PROBLEM TO WORK ON:
Beginning with the line below that contains "-- ===== PORT B" and ending with the line that contains "-- ===== CLAIM", copy every line exactly. Copy nothing else.

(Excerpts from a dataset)
============
-- pv_equiv track=rewrite | github.com/tamlinlove/kuricomposition | kuri_composition/camera.py | get_all_state_coords
-- ===== SOURCE A (Python) =====
-- def get_all_state_coords(top_left,bottom_right):
--     X_OFFSET = top_left[0]
--     Y_OFFSET = top_left[1]
--     X_INTERVAL = (bottom_right[0]-top_left[0])//9
--     Y_INTERVAL = (bottom_right[1]-top_left[1])//9
--
--     cols = []
--     centre_coords = [(2,7),(7,2),(2,2),(7,7)]
--
--     points = []
--     for i in range(10):
--         point_row = []
--         for j in range(10):
--             point_row.append((X_OFFSET+i*X_INTERVAL,Y_OFFSET+j*Y_INTERVAL))
--             if (i,j) in centre_coords:
--                 cols.append((255,0,0))
--             else:
--                 cols.append((0,0,255))
--         points.append(point_row)
--     return points,cols
-- ===== SOURCE B (Python) =====
-- def get_all_state_coords(top_left, bottom_right):
--     x0, y0 = top_left
--     dx = (bottom_right[0] - top_left[0]) // 9
--     dy = (bottom_right[1] - top_left[1]) // 9
--     points = [[(x0 + i * dx, y0 + j * dy) for j in range(10)] for i in range(10)]
--     cols = [(0, 0, 255)] * 100
--     for ci, cj in [(2, 7), (7, 2), (2, 2), (7, 7)]:
--         cols[ci * 10 + cj] = (255, 0, 0)
--     return points, cols
-- ===== Notes on version B (the rewrite author's own statement) =====
-- stated objective: alternative
-- what changed: B splits A's single fused nested loop into two independent passes: a comprehension builds the points grid, and the colour list is built as 100 blue entries with the four red centres patched in by flattened index (i*10+j), eliminating the per-cell membership test.
import Mathlib
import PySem

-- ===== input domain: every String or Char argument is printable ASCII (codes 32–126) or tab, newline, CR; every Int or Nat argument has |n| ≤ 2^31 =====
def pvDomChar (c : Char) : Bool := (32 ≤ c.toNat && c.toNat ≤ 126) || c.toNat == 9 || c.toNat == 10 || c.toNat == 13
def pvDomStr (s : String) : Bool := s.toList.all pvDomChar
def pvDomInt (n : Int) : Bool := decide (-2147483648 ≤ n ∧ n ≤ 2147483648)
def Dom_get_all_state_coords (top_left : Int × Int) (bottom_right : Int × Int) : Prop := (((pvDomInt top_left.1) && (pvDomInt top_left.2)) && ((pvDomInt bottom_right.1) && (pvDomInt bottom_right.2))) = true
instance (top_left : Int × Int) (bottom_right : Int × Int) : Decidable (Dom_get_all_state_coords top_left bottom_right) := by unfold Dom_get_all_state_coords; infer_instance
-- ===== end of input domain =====

-- B builds the points grid and the colour list in two separate passes (blue base list patched
-- at the four flattened centre indices) instead of A's fused nested loop with a membership test.

-- ===== PORT A =====
def get_all_state_coords (top_left : Int × Int) (bottom_right : Int × Int) : (List (List (Int × Int))) × (List (Int × Int × Int)) :=
  let X_OFFSET := top_left.1
  let Y_OFFSET := top_left.2
  let X_INTERVAL := PySem.Int.floordiv (bottom_right.1 - top_left.1) 9
  let Y_INTERVAL := PySem.Int.floordiv (bottom_right.2 - top_left.2) 9
  let centre_coords : List (Int × Int) := [(2,7),(7,2),(2,2),(7,7)]
  let st :=
    (PySem.List.pyRange 0 10 1).foldl (fun (st : (List (List (Int × Int))) × (List (Int × Int × Int))) i =>
      let inner :=
        (PySem.List.pyRange 0 10 1).foldl (fun (st2 : (List (Int × Int)) × (List (Int × Int × Int))) j =>
          let point_row := st2.1 ++ [(X_OFFSET + i * X_INTERVAL, Y_OFFSET + j * Y_INTERVAL)]
          let cols := if (i, j) ∈ centre_coords then st2.2 ++ [((255 : Int), (0 : Int), (0 : Int))]
                      else st2.2 ++ [((0 : Int), (0 : Int), (255 : Int))]
          (point_row, cols)) ([], st.2)
      (st.1 ++ [inner.1], inner.2)) ([], [])
  (st.1, st.2)

-- ===== PORT B =====
def get_all_state_coords_alt (top_left : Int × Int) (bottom_right : Int × Int) : (List (List (Int × Int))) × (List (Int × Int × Int)) :=
  let x0 := top_left.1
  let y0 := top_left.2
  let dx := PySem.Int.floordiv (bottom_right.1 - top_left.1) 9
  let dy := PySem.Int.floordiv (bottom_right.2 - top_left.2) 9
  let points := (PySem.List.pyRange 0 10 1).map (fun i =>
    (PySem.List.pyRange 0 10 1).map (fun j => (x0 + i * dx, y0 + j * dy)))
  let cols :=
    ([((2:Nat),(7:Nat)),(7,2),(2,2),(7,7)]).foldl
      (fun (cs : List (Int × Int × Int)) c => cs.set (c.1 * 10 + c.2) ((255 : Int), (0 : Int), (0 : Int)))
      (List.replicate 100 ((0 : Int), (0 : Int), (255 : Int)))
  (points, cols)

-- ===== PRECONDITION & SPEC =====
def Spec_get_all_state_coords (top_left : Int × Int) (bottom_right : Int × Int) (out : (List (List (Int × Int))) × (List (Int × Int × Int))) : Prop := out = get_all_state_coords_alt top_left bottom_right
instance (top_left : Int × Int) (bottom_right : Int × Int) (out : (List (List (Int × Int))) × (List (Int × Int × Int))) : Decidable (Spec_get_all_state_coords top_left bottom_right out) := by unfold Spec_get_all_state_coords; infer_instance

-- ===== CLAIM (what is proved, stated in full; the proofs are below) =====
def Claim_equal_get_all_state_coords : Prop := ∀ (top_left : Int × Int) (bottom_right : Int × Int), Dom_get_all_state_coords top_left bottom_right → Spec_get_all_state_coords top_left bottom_right (get_all_state_coords top_left bottom_right)

-- ===== LEMMAS AND PROOFS =====

-- Inner loop of A splits into a points part (a map) and a cols part (an independent fold).
theorem pv_inner_split (x0 y0 dx dy i : Int) (C : List (Int × Int))
    (l : List Int) (r : List (Int × Int)) (cs : List (Int × Int × Int)) :
    l.foldl (fun (st2 : (List (Int × Int)) × (List (Int × Int × Int))) j =>
        let point_row := st2.1 ++ [(x0 + i * dx, y0 + j * dy)]
        let cols := if (i, j) ∈ C then st2.2 ++ [((255 : Int), (0 : Int), (0 : Int))]
                    else st2.2 ++ [((0 : Int), (0 : Int), (255 : Int))]
        (point_row, cols)) (r, cs)
    = (r ++ l.map (fun j => (x0 + i * dx, y0 + j * dy)),
       l.foldl (fun cs2 j => if (i, j) ∈ C then cs2 ++ [((255 : Int), (0 : Int), (0 : Int))]
                             else cs2 ++ [((0 : Int), (0 : Int), (255 : Int))]) cs) := by
  induction l generalizing r cs with
  | nil => simp
  | cons h t ih => simp [List.foldl_cons, ih]

-- The outer loop, with the inner loop already split, also splits into a points map
-- and an independent cols fold.
theorem pv_outer_split (x0 y0 dx dy : Int) (C : List (Int × Int))
    (l : List Int) (ps : List (List (Int × Int))) (cs : List (Int × Int × Int)) :
    l.foldl (fun (st : (List (List (Int × Int))) × (List (Int × Int × Int))) i =>
        (st.1 ++ [(PySem.List.pyRange 0 10 1).map (fun j => (x0 + i * dx, y0 + j * dy))],
         (PySem.List.pyRange 0 10 1).foldl (fun cs2 j =>
           if (i, j) ∈ C then cs2 ++ [((255 : Int), (0 : Int), (0 : Int))]
           else cs2 ++ [((0 : Int), (0 : Int), (255 : Int))]) st.2)) (ps, cs)
    = (ps ++ l.map (fun i => (PySem.List.pyRange 0 10 1).map (fun j => (x0 + i * dx, y0 + j * dy))),
       l.foldl (fun cs2 i =>
         (PySem.List.pyRange 0 10 1).foldl (fun cs3 j =>
           if (i, j) ∈ C then cs3 ++ [((255 : Int), (0 : Int), (0 : Int))]
           else cs3 ++ [((0 : Int), (0 : Int), (255 : Int))]) cs2) cs) := by
  induction l generalizing ps cs with
  | nil => simp
  | cons h t ih => simp [List.foldl_cons, ih]

-- The colour lists of both programs are closed terms; they are equal by evaluation.
set_option maxRecDepth 40000 in
theorem pv_cols_eq :
    (PySem.List.pyRange 0 10 1).foldl (fun cs2 i =>
        (PySem.List.pyRange 0 10 1).foldl (fun cs3 j =>
          if (i, j) ∈ ([(2,7),(7,2),(2,2),(7,7)] : List (Int × Int)) then cs3 ++ [((255 : Int), (0 : Int), (0 : Int))]
          else cs3 ++ [((0 : Int), (0 : Int), (255 : Int))]) cs2) []
    = ([((2:Nat),(7:Nat)),(7,2),(2,2),(7,7)]).foldl
        (fun (cs : List (Int × Int × Int)) c => cs.set (c.1 * 10 + c.2) ((255 : Int), (0 : Int), (0 : Int)))
        (List.replicate 100 ((0 : Int), (0 : Int), (255 : Int))) := by
  decide

-- ===== VERDICT (by name: the statement is the Claim_ definition above) =====
set_option maxRecDepth 4000 in
theorem get_all_state_coords_spec : Claim_equal_get_all_state_coords := by
  intro tl br _
  show get_all_state_coords tl br = get_all_state_coords_alt tl br
  simp only [get_all_state_coords, get_all_state_coords_alt, pv_inner_split, List.nil_append]
  rw [pv_outer_split, pv_cols_eq]
  simp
============
REPLY TO THE TASK:
-- ===== PORT B =====
def get_all_state_coords_alt (top_left : Int × Int) (bottom_right : Int × Int) : (List (List (Int × Int))) × (List (Int × Int × Int)) :=
  let x0 := top_left.1
  let y0 := top_left.2
  let dx := PySem.Int.floordiv (bottom_right.1 - top_left.1) 9
  let dy := PySem.Int.floordiv (bottom_right.2 - top_left.2) 9
  let points := (PySem.List.pyRange 0 10 1).map (fun i =>
    (PySem.List.pyRange 0 10 1).map (fun j => (x0 + i * dx, y0 + j * dy)))
  let cols :=
    ([((2:Nat),(7:Nat)),(7,2),(2,2),(7,7)]).foldl
      (fun (cs : List (Int × Int × Int)) c => cs.set (c.1 * 10 + c.2) ((255 : Int), (0 : Int), (0 : Int)))
      (List.replicate 100 ((0 : Int), (0 : Int), (255 : Int)))
  (points, cols)

-- ===== PRECONDITION & SPEC =====
def Spec_get_all_state_coords (top_left : Int × Int) (bottom_right : Int × Int) (out : (List (List (Int × Int))) × (List (Int × Int × Int))) : Prop := out = get_all_state_coords_alt top_left bottom_right
instance (top_left : Int × Int) (bottom_right : Int × Int) (out : (List (List (Int × Int))) × (List (Int × Int × Int))) : Decidable (Spec_get_all_state_coords top_left bottom_right out) := by unfold Spec_get_all_state_coords; infer_instance

-- ===== CLAIM (what is proved, stated in full; the proofs are below) =====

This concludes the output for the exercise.